Where does the string "zerosA" appear? Copy every line of the entries below that holds it.
%%
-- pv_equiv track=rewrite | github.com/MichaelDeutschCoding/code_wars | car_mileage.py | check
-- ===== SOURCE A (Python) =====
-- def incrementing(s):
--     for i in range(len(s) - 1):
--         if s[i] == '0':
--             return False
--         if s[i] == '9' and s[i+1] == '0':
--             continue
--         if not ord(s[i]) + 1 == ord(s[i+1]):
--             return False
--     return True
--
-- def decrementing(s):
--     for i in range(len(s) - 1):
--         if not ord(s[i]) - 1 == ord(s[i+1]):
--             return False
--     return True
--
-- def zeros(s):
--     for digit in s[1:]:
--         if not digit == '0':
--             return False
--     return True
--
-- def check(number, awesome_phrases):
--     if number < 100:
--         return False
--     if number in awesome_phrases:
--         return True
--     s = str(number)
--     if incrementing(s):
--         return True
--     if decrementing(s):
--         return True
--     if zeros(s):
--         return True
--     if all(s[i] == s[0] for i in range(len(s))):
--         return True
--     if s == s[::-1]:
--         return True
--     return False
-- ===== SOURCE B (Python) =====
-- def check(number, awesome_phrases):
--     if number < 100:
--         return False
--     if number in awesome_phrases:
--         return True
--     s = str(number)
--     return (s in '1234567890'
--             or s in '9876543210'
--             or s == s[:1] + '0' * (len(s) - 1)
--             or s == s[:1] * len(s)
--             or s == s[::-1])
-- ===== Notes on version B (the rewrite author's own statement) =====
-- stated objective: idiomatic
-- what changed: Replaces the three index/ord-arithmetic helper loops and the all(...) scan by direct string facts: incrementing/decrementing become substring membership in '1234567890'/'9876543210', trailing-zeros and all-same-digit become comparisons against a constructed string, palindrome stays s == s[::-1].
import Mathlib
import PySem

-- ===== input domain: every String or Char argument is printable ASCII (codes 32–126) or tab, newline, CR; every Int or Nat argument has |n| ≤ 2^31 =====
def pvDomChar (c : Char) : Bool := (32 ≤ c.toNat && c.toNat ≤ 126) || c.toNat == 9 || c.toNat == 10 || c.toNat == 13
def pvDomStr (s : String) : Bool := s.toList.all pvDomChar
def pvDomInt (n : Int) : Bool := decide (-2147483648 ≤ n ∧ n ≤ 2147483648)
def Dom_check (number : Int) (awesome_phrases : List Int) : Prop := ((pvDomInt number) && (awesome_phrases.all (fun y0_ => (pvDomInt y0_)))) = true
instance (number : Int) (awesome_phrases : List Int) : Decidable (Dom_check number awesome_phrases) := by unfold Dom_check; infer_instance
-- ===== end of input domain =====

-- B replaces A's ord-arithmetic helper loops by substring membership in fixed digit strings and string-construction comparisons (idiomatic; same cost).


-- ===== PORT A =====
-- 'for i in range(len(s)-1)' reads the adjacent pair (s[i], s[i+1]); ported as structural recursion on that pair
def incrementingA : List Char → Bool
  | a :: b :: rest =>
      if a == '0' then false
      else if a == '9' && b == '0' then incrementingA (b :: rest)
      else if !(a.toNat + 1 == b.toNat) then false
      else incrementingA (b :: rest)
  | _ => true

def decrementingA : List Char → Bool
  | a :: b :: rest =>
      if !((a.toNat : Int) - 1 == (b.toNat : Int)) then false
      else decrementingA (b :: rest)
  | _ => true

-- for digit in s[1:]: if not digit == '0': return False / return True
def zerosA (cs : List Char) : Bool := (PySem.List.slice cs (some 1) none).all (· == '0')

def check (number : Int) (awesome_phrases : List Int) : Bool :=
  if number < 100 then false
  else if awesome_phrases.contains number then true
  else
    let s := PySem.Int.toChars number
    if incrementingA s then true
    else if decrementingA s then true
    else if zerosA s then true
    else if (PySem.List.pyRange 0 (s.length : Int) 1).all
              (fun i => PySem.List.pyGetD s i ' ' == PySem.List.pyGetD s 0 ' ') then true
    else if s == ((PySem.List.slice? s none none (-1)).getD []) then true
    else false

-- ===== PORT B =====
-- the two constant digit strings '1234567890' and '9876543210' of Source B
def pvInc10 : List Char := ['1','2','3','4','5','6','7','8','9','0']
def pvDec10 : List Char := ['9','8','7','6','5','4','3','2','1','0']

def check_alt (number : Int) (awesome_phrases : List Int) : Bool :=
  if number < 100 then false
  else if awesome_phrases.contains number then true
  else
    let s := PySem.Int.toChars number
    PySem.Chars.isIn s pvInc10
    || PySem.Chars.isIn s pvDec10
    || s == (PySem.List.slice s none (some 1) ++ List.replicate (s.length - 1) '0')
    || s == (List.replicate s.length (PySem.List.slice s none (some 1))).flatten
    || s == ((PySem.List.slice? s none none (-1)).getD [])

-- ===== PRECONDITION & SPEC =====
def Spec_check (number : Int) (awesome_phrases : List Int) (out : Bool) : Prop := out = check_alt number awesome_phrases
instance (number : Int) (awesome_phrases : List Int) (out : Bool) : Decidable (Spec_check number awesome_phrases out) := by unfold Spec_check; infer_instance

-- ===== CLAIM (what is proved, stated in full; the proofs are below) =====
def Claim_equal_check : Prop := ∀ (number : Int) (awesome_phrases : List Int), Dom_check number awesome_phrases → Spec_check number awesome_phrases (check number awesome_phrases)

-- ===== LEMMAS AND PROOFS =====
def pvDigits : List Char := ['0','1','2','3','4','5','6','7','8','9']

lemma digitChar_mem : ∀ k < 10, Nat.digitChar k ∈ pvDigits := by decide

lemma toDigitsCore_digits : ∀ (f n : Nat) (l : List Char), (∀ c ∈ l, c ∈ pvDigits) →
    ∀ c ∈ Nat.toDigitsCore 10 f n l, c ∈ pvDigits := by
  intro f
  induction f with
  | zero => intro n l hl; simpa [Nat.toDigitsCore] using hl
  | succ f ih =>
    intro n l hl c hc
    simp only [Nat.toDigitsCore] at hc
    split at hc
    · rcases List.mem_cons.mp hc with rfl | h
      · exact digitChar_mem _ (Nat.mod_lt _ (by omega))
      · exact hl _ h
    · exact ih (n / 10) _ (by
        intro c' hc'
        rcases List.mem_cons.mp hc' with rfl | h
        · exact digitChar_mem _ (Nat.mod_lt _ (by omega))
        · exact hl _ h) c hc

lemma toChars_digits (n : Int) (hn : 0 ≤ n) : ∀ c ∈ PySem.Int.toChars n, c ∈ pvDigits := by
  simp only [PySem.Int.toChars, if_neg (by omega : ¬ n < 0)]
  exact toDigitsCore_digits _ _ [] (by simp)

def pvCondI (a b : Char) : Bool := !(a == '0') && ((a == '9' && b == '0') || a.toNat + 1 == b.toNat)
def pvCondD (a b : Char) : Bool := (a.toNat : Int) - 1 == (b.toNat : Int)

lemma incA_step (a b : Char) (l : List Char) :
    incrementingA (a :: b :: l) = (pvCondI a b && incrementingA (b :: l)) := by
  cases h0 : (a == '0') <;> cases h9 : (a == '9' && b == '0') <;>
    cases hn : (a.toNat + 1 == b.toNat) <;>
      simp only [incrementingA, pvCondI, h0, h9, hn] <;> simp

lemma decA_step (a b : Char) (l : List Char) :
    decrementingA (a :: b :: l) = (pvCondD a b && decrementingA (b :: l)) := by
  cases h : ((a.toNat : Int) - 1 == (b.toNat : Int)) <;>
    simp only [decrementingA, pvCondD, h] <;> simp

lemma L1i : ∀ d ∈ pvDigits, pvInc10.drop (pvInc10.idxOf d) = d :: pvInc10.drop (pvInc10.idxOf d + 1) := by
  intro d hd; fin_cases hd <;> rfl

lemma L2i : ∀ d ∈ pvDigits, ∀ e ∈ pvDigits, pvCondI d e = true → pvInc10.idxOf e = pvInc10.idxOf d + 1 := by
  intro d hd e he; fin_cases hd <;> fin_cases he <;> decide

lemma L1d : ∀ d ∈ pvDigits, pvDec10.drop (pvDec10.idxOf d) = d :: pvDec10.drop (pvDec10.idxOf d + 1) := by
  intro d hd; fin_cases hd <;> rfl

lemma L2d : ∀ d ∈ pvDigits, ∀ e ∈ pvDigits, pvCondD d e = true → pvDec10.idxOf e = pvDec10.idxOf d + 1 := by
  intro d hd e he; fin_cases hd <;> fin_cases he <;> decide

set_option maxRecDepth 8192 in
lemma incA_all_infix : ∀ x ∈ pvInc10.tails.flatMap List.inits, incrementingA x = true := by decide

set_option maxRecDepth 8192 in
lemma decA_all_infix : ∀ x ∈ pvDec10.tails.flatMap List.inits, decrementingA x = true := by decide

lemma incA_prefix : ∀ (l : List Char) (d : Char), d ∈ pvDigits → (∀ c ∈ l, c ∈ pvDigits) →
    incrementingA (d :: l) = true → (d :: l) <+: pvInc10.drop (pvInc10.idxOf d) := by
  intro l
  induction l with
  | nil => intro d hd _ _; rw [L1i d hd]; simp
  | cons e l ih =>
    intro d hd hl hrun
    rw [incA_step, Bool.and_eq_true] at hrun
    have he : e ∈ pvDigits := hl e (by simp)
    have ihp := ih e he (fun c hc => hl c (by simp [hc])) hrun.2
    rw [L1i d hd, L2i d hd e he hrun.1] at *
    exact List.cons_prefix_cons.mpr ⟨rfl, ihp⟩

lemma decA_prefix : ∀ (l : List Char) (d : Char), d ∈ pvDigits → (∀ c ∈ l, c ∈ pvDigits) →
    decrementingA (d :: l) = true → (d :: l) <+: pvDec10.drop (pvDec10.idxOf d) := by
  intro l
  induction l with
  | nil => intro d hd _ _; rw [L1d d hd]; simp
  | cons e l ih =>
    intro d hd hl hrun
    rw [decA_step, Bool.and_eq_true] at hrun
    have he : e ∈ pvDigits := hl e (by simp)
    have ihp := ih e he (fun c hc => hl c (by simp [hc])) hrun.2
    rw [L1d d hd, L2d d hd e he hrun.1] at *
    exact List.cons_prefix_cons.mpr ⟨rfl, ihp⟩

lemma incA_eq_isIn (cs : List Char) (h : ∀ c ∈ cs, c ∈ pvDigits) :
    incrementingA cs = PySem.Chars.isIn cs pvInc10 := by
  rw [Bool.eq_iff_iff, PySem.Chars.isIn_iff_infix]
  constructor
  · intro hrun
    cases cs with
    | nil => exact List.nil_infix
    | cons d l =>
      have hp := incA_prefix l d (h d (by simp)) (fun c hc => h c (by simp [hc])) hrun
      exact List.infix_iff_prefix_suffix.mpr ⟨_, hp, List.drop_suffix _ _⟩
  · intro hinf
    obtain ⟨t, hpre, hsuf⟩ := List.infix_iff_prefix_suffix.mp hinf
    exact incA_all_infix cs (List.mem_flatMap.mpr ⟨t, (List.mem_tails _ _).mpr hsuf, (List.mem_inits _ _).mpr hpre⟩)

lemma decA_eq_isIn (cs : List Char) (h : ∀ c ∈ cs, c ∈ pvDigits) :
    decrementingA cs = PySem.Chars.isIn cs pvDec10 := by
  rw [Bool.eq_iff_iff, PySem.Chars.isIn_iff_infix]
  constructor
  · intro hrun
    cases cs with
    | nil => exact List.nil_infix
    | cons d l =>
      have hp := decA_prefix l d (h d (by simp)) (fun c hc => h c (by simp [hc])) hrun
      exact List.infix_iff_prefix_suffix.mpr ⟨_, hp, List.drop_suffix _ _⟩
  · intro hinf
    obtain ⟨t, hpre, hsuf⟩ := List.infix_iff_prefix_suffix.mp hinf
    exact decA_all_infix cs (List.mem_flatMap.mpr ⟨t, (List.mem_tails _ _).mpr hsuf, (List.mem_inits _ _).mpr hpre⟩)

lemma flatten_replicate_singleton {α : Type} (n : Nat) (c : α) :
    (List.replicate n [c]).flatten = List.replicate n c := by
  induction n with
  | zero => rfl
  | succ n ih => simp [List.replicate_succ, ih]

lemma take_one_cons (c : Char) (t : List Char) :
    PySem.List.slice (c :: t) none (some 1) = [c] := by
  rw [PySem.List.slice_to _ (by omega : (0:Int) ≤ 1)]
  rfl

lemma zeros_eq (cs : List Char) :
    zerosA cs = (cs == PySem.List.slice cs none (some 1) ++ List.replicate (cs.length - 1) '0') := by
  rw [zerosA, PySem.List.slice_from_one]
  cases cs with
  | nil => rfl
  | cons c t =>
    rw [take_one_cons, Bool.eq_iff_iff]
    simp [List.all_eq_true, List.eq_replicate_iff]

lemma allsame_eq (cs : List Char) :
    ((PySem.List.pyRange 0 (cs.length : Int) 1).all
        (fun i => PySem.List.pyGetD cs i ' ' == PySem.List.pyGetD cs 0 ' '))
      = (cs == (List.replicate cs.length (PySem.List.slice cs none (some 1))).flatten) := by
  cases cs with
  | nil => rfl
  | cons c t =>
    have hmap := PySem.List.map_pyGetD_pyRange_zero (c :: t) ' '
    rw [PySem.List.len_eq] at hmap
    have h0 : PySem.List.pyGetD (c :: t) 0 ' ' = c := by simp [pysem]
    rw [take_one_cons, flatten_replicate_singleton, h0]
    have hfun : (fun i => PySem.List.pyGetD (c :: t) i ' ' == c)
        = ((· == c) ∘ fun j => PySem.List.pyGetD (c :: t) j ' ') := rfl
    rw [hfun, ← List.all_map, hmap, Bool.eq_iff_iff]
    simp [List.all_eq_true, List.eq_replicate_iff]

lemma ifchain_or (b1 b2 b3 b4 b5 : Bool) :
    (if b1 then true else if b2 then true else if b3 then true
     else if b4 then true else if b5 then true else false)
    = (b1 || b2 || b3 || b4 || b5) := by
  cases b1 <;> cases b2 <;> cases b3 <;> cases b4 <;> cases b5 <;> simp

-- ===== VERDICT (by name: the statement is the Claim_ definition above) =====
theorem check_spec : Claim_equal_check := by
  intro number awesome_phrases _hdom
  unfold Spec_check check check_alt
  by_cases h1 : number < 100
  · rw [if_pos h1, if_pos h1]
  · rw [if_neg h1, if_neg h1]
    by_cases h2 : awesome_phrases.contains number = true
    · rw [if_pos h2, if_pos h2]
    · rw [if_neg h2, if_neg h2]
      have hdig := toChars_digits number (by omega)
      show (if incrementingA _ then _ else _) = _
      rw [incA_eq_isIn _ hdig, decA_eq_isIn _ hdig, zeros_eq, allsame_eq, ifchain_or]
%%
%%
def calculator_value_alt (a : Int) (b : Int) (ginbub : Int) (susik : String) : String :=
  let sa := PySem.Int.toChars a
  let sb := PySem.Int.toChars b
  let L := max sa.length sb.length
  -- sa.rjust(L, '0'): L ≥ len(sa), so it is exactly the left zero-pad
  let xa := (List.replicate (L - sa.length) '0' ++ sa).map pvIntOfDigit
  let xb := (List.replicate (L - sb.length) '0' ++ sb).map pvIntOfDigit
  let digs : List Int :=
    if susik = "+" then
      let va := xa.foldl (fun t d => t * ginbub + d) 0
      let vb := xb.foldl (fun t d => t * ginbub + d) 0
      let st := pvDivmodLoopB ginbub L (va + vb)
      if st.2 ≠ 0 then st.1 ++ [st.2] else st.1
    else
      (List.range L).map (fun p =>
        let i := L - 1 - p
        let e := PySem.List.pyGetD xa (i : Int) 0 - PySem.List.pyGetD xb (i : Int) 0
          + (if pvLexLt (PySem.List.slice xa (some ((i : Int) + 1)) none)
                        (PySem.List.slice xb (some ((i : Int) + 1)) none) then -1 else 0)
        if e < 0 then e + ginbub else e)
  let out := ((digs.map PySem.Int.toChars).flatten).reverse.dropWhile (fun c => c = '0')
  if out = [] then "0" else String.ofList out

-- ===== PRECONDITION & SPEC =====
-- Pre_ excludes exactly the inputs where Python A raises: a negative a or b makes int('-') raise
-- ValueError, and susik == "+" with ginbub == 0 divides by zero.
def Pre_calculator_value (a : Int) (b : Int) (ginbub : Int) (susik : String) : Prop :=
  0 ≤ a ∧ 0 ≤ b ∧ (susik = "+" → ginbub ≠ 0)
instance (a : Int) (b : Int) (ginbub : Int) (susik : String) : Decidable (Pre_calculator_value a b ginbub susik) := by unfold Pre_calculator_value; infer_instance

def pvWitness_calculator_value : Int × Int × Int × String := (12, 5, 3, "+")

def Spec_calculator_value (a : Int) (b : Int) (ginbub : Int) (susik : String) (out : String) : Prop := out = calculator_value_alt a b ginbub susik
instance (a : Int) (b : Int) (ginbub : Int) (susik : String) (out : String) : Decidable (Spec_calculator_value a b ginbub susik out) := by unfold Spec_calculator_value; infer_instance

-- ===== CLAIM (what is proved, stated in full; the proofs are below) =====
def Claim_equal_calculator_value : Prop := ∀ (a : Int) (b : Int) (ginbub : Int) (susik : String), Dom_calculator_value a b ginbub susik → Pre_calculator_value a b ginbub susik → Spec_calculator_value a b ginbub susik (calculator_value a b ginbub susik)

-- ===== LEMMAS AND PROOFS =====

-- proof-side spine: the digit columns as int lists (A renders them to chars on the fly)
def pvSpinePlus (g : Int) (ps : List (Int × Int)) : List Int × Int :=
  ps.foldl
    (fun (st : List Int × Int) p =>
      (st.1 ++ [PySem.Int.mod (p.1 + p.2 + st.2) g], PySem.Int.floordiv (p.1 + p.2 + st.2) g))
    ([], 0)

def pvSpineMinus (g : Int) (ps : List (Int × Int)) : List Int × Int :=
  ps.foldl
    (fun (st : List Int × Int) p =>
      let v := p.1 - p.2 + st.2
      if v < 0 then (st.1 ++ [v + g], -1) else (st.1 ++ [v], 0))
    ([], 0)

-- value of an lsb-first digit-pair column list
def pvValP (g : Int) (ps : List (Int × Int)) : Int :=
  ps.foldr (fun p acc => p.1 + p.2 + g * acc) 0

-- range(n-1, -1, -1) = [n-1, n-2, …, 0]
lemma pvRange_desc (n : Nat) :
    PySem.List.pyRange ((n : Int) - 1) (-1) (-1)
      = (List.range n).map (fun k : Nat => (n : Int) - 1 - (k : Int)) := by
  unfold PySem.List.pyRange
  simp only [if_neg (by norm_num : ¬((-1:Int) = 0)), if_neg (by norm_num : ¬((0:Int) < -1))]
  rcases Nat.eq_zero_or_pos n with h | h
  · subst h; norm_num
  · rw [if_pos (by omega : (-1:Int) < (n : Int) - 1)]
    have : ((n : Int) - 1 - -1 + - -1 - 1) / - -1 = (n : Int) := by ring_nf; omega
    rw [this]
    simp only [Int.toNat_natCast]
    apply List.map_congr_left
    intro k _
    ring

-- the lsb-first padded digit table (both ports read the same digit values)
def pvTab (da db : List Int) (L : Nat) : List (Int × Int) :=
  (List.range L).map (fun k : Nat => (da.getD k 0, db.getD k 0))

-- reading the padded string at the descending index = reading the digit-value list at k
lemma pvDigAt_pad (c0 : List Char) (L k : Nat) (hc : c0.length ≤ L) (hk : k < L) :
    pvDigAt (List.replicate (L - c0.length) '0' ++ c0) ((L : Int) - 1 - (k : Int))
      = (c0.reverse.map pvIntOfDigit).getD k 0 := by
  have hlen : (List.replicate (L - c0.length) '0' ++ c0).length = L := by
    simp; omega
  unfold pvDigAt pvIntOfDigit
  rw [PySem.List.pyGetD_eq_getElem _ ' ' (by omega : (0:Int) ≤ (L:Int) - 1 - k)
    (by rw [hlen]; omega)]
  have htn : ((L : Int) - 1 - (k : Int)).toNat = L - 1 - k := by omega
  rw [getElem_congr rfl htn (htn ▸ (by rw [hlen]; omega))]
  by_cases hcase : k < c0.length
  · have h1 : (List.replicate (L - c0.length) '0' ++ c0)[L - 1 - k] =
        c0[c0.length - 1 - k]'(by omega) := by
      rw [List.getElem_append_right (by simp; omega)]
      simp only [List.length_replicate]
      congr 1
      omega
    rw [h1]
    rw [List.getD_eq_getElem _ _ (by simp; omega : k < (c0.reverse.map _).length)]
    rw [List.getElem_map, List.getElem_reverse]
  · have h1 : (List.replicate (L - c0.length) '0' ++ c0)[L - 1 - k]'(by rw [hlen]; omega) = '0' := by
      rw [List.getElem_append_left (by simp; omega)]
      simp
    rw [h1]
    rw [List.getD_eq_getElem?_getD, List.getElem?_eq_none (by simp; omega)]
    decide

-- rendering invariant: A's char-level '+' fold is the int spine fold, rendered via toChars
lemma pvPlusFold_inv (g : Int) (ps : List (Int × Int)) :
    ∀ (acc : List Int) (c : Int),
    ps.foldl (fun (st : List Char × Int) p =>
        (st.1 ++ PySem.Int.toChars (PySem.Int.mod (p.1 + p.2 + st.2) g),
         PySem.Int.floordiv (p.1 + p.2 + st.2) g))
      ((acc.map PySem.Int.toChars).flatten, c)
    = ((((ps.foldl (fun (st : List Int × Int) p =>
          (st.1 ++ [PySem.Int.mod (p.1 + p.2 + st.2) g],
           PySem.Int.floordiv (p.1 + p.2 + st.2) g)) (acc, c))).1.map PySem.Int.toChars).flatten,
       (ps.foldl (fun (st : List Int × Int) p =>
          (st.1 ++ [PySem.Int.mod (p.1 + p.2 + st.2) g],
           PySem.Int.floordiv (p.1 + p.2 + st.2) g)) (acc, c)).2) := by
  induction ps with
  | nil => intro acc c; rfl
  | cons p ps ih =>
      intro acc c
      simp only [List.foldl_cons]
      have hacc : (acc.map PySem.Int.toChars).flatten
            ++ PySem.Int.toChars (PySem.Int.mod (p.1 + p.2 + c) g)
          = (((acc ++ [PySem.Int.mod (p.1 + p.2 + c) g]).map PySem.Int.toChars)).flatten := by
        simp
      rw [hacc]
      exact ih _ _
%%
SOLVED EXERCISE:
def zerosA (cs : List Char) : Bool := (PySem.List.slice cs (some 1) none).all (· == '0')
    else if zerosA s then true
    zerosA cs = (cs == PySem.List.slice cs none (some 1) ++ List.replicate (cs.length - 1) '0') := by
  rw [zerosA, PySem.List.slice_from_one]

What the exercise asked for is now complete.